I then asked if anyone else had asked the question. Although I found no academic scientific study on the issue, I can still quote the Evans Data Corporation report “Developer Marketing Survey 2014“, the results were included and discussed in the popular online specialist magazine InfoQ (Avram, 2013). The report from this company, specializing in the analysis of the target population for this study attempts to provide an answer to this hypothesis through a questionnaire sent annually to its panel of over 75,000 developers in 85 different countries. Their results confirm the absence of introversion and confirms novelty seeking as a very common characteristic in the target population. My study attempted to determine whether similar results can be obtained using a standardized personality survey rather than self-evaluations in simple questionnaires.

To test my hypotheses, I used two personality surveys which compared the results to the mean population using the Student t test. One is the Temperament and Character Inventory-Revised (TCI-R: wiki) Cloninger. The second is the Revised NEO Personality Inventory (NEO PI-R: wiki) of Costa & McCrae.

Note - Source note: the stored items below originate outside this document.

-- pv_equiv track=rewrite | github.com/dobrso/AaDS | Classworks/17.05.2025 CW/Task 2.py | radixSortBits
-- ===== SOURCE A (Python) =====
-- from typing import List
--
-- def radixSortBits(arr: List[int], k: int) -> List[int]:
--     n = len(arr)
--     zeros = []
--     ones = []
--
--     for i in range(0, k):
--         zeros = []
--         ones = []
--
--         for j in range(0, n):
--             if (arr[j] >> i) & 1 == 0:
--                 zeros.append(arr[j])
--             else:
--                 ones.append(arr[j])
--
--         arr = zeros + ones
--
--     return arr
-- ===== SOURCE B (Python) =====
-- from typing import List
--
-- def radixSortBits(arr: List[int], k: int) -> List[int]:
--     # MSD binary radix sort with an explicit stack (zeros pushed last, so popped first).
--     out = []
--     stack = [(arr, k - 1)]
--     while stack:
--         lst, i = stack.pop()
--         if i < 0 or len(lst) <= 1:
--             out.extend(lst)
--         else:
--             zeros = [x for x in lst if (x >> i) & 1 == 0]
--             ones = [x for x in lst if (x >> i) & 1 != 0]
--             stack.append((ones, i - 1))
--             stack.append((zeros, i - 1))
--     return out
-- ===== Notes on version B (the rewrite author's own statement) =====
-- stated objective: alternative
-- what changed: Replaced the LSD radix sort (k stable passes over the whole list, bit 0 upward) by an MSD recursive radix sort that partitions on the top bit and recurses on each half, stopping early on sublists of length <= 1.
import Mathlib
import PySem

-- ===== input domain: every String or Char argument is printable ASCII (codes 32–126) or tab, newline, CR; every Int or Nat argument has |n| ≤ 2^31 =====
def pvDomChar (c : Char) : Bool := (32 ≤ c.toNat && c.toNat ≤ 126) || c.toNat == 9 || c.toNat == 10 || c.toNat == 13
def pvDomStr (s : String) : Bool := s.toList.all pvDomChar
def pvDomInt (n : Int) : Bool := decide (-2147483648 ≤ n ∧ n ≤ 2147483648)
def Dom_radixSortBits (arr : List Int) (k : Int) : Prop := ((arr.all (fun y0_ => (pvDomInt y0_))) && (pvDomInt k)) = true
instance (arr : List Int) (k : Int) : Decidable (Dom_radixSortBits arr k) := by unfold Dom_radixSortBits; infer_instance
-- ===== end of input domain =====

-- B replaces A's LSD (least-significant-bit-first) pass loop by an MSD recursive radix sort
-- that partitions on the top bit and recurses on each half (objective: alternative algorithm).

-- ===== PORT A =====
-- zero-bit test shared by both ports: Python's '(x >> i) & 1 == 0' with i ≥ 0 (exact: >> is Lean's >>>)
def pvTz (i : Nat) (x : Int) : Bool := (Int.land (x >>> i) 1) == 0

def radixSortBits (arr : List Int) (k : Int) : List Int :=
  let n := PySem.List.len arr
  (PySem.List.pyRange 0 k 1).foldl (fun a i =>
    -- inner loop: j in range(0, n), arr[j]; j is always in range so pyGetD is exact here
    let zo := (PySem.List.pyRange 0 n 1).foldl
      (fun (zo : List Int × List Int) j =>
        if pvTz i.toNat (PySem.List.pyGetD a j 0) then
          (zo.1 ++ [PySem.List.pyGetD a j 0], zo.2)
        else
          (zo.1, zo.2 ++ [PySem.List.pyGetD a j 0]))
      ([], [])
    zo.1 ++ zo.2) arr

-- ===== PORT B =====
-- while-loop over an explicit stack; termination measure: sum of 3^(i+1) over stack entries
def pvStackLoop : List (List Int × Int) → List Int → List Int
  | [], out => out
  | (lst, i) :: st, out =>
    if i < 0 ∨ lst.length ≤ 1 then
      pvStackLoop st (out ++ lst)
    else
      -- Python pushes ones then zeros; the popped-first (top) entry is zeros = head of the cons
      pvStackLoop ((lst.filter (fun x => pvTz i.toNat x), i - 1)
        :: (lst.filter (fun x => !pvTz i.toNat x), i - 1) :: st) out
termination_by st _ => (st.map (fun p => 3 ^ (p.2 + 1).toNat)).sum
decreasing_by
  · have h : 0 < 3 ^ ((i + 1).toNat) := pow_pos (by norm_num) _
    simp only [List.map_cons, List.sum_cons]
    omega
  · have ht : (i - 1 + 1).toNat = i.toNat := by omega
    have hi : (i + 1).toNat = i.toNat + 1 := by omega
    have h : 0 < 3 ^ i.toNat := pow_pos (by norm_num) _
    simp only [List.map_cons, List.sum_cons, ht, hi, pow_succ]
    omega

def radixSortBits_alt (arr : List Int) (k : Int) : List Int :=
  pvStackLoop [(arr, k - 1)] []

-- ===== PRECONDITION & SPEC =====
def Spec_radixSortBits (arr : List Int) (k : Int) (out : List Int) : Prop := out = radixSortBits_alt arr k
instance (arr : List Int) (k : Int) (out : List Int) : Decidable (Spec_radixSortBits arr k out) := by unfold Spec_radixSortBits; infer_instance

-- ===== CLAIM (what is proved, stated in full; the proofs are below) =====
def Claim_equal_radixSortBits : Prop := ∀ (arr : List Int) (k : Int), Dom_radixSortBits arr k → Spec_radixSortBits arr k (radixSortBits arr k)

-- ===== LEMMAS AND PROOFS =====

-- recursive reference form of the MSD sort (proof-side only)
def pvMsdRec (lst : List Int) (i : Int) : List Int :=
  if i < 0 ∨ lst.length ≤ 1 then lst
  else
    pvMsdRec (lst.filter (fun x => pvTz i.toNat x)) (i - 1) ++
    pvMsdRec (lst.filter (fun x => !pvTz i.toNat x)) (i - 1)
termination_by (i + 1).toNat
decreasing_by all_goals omega

theorem pvStackLoop_eq (st : List (List Int × Int)) (out : List Int) :
    pvStackLoop st out = out ++ (st.map (fun p => pvMsdRec p.1 p.2)).flatten := by
  fun_induction pvStackLoop with
  | case1 out => simp
  | case2 lst i st out h ih =>
    simp only [List.map_cons, List.flatten_cons]
    rw [ih, pvMsdRec, if_pos h]
    simp
  | case3 lst i st out h ih =>
    simp only [List.unattach_filter, List.unattach_attach] at ih
    simp only [List.map_cons, List.flatten_cons]
    rw [ih, pvMsdRec, if_neg h]
    simp

-- one stable partition pass on bit i: zeros then ones
def pvPass (i : Int) (l : List Int) : List Int :=
  l.filter (fun x => pvTz i.toNat x) ++ l.filter (fun x => !pvTz i.toNat x)

-- LSD as a fold of passes over a list of bit indices
def pvL (idxs : List Int) (l : List Int) : List Int := idxs.foldl (fun a i => pvPass i a) l

-- MSD without the length guard, fuel = number of bits (top bit = m-1)
def pvMsd : Nat → List Int → List Int
  | 0, l => l
  | (m+1), l => pvMsd m (l.filter (fun x => pvTz m x)) ++ pvMsd m (l.filter (fun x => !pvTz m x))

theorem pvPass_length (i : Int) (l : List Int) : (pvPass i l).length = l.length :=
  (List.filter_append_perm _ l).length_eq

theorem pvInnerFold (i : Int) (l : List Int) (z o : List Int) :
    l.foldl (fun (zo : List Int × List Int) x =>
        if pvTz i.toNat x then (zo.1 ++ [x], zo.2) else (zo.1, zo.2 ++ [x])) (z, o)
      = (z ++ l.filter (fun x => pvTz i.toNat x), o ++ l.filter (fun x => !pvTz i.toNat x)) := by
  induction l generalizing z o with
  | nil => simp
  | cons a t ih =>
    by_cases h : pvTz i.toNat a <;> simp [List.foldl_cons, h, ih]

-- A's port equals folding pvPass, as long as the running list keeps length n
theorem pvA_fold (idxs : List Int) (a : List Int) (n : Int) (h : (a.length : Int) = n) :
    idxs.foldl (fun a i =>
      let zo := (PySem.List.pyRange 0 n 1).foldl
        (fun (zo : List Int × List Int) j =>
          if pvTz i.toNat (PySem.List.pyGetD a j 0) then
            (zo.1 ++ [PySem.List.pyGetD a j 0], zo.2)
          else
            (zo.1, zo.2 ++ [PySem.List.pyGetD a j 0]))
        ([], [])
      zo.1 ++ zo.2) a = pvL idxs a := by
  induction idxs generalizing a with
  | nil => simp [pvL]
  | cons i rest ih =>
    have hbody : (PySem.List.pyRange 0 n 1).foldl
        (fun (zo : List Int × List Int) j =>
          if pvTz i.toNat (PySem.List.pyGetD a j 0) then
            (zo.1 ++ [PySem.List.pyGetD a j 0], zo.2)
          else
            (zo.1, zo.2 ++ [PySem.List.pyGetD a j 0]))
        ([], [])
        = ([] ++ a.filter (fun x => pvTz i.toNat x), [] ++ a.filter (fun x => !pvTz i.toNat x)) := by
      rw [← h, ← PySem.List.len_eq,
        PySem.List.foldl_pyRange_zero_pyGetD a 0
          (fun (zo : List Int × List Int) x =>
            if pvTz i.toNat x then (zo.1 ++ [x], zo.2) else (zo.1, zo.2 ++ [x])) ([], [])]
      exact pvInnerFold i a [] []
    simp only [List.foldl_cons, hbody]
    have hlen : (((a.filter (fun x => pvTz i.toNat x) ++ a.filter (fun x => !pvTz i.toNat x)).length : Int)) = n := by
      have := pvPass_length i a
      simp only [pvPass] at this
      rw [this]; exact h
    simpa [pvL, pvPass] using ih _ hlen

theorem pvFilter_pass (p : Int → Bool) (i : Int) (l : List Int) :
    (pvPass i l).filter p = pvPass i (l.filter p) := by
  simp only [pvPass, List.filter_append, List.filter_filter]
  congr 1 <;> exact List.filter_congr (fun x _ => by rw [Bool.and_comm])

theorem pvFilter_L (p : Int → Bool) (idxs : List Int) (l : List Int) :
    (pvL idxs l).filter p = pvL idxs (l.filter p) := by
  induction idxs generalizing l with
  | nil => simp [pvL]
  | cons i rest ih =>
    simp only [pvL, List.foldl_cons] at *
    rw [ih, pvFilter_pass]

theorem pvL_eq_pvMsd (m : Nat) (l : List Int) :
    pvL (PySem.List.pyRange 0 (m : Int) 1) l = pvMsd m l := by
  induction m generalizing l with
  | zero => simp [PySem.List.pyRange_one_eq_nil, pvL, pvMsd]
  | succ m ih =>
    have hsplit : PySem.List.pyRange 0 ((m : Int) + 1) 1
        = PySem.List.pyRange 0 (m : Int) 1 ++ [(m : Int)] := by
      simpa using PySem.List.pyRange_one_succ_right (a := 0) (b := (m : Int)) (by positivity)
    have : pvL (PySem.List.pyRange 0 (m : Int) 1 ++ [(m : Int)]) l
        = pvPass (m : Int) (pvL (PySem.List.pyRange 0 (m : Int) 1) l) := by
      simp [pvL, List.foldl_append]
    rw [show ((m : Int) + 1) = ((m + 1 : Nat) : Int) by push_cast; ring] at hsplit
    rw [hsplit, this, pvPass]
    have hm : ((m : Int)).toNat = m := Int.toNat_natCast m
    rw [hm, pvFilter_L, pvFilter_L, ih, ih, pvMsd]

theorem pvMsd_short (m : Nat) (l : List Int) (h : l.length ≤ 1) : pvMsd m l = l := by
  induction m generalizing l with
  | zero => rfl
  | succ m ih =>
    match l, h with
    | [], _ => simp [pvMsd, ih]
    | [a], _ =>
      by_cases ha : pvTz m a <;>
        simp [pvMsd, ha, ih]

theorem pvMsdRec_eq (m : Nat) : ∀ (i : Int), (i + 1).toNat = m → ∀ l, pvMsdRec l i = pvMsd m l := by
  induction m with
  | zero =>
    intro i hi l
    have hneg : i < 0 := by omega
    rw [pvMsdRec]
    simp [hneg, pvMsd]
  | succ m ih =>
    intro i hi l
    have hpos : ¬ i < 0 := by omega
    rw [pvMsdRec]
    by_cases hl : l.length ≤ 1
    · simp only [hpos, hl, or_true, if_true]
      exact (pvMsd_short _ _ hl).symm
    · simp only [hpos, hl, or_false, if_false]
      have h1 : (i - 1 + 1).toNat = m := by omega
      have hit : i.toNat = m := by omega
      rw [ih _ h1, ih _ h1, hit, pvMsd]

theorem pvA_eq_msd (arr : List Int) (k : Int) : radixSortBits arr k = pvMsd k.toNat arr := by
  have hrange : PySem.List.pyRange 0 k 1 = PySem.List.pyRange 0 (k.toNat : Int) 1 := by
    rcases le_or_gt k 0 with hk | hk
    · rw [PySem.List.pyRange_one_eq_nil hk, PySem.List.pyRange_one_eq_nil (by omega)]
    · rw [Int.toNat_of_nonneg (le_of_lt hk)]
  unfold radixSortBits
  rw [pvA_fold _ _ _ (by simp [PySem.List.len_eq]), hrange, pvL_eq_pvMsd]

-- ===== VERDICT (by name: the statement is the Claim_ definition above) =====
theorem radixSortBits_spec : Claim_equal_radixSortBits := by
  intro arr k _
  unfold Spec_radixSortBits radixSortBits_alt
  rw [pvA_eq_msd, pvStackLoop_eq]
  simp [pvMsdRec_eq k.toNat (k - 1) (by omega)]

The sample consisted of a total of 50 subjects, all masculine, some of whom responded to both questionnaires (32) and some only one (TCI-R: 38; NEO PI-R: 44). Note that this is a convenient sample since all these subjects are final year students of computer science who participated in a specialized coaching program of my design for which access was conditional on performance in an entry test.

If the results shed light on our question, they also give some interesting insight on other matters. First, with the TCI-R, there is a strong difference in the temperament “Novelty Seeking” (p = 0.000), which confirms the hypothesis that the developers would be eager for the new, this is not very compatible with introversion. One can also note an interesting way that the character “Self-Transcendence” which is associated with spirituality, is also significantly different from the mean population (p = 0.037), despite the fact that the sample was culturally eclectic.

Developers TCI-R Results

The results from NEO PI-R found one statistically significant difference in the factor “Neuroticism” (p = 0.015) which determines emotional stability. This could be explained by the fact that most of the sample consisted of placed (ie successful) students. One can also note the interesting way that extraversion is a slightly above average level, which also confirms the hypothesis.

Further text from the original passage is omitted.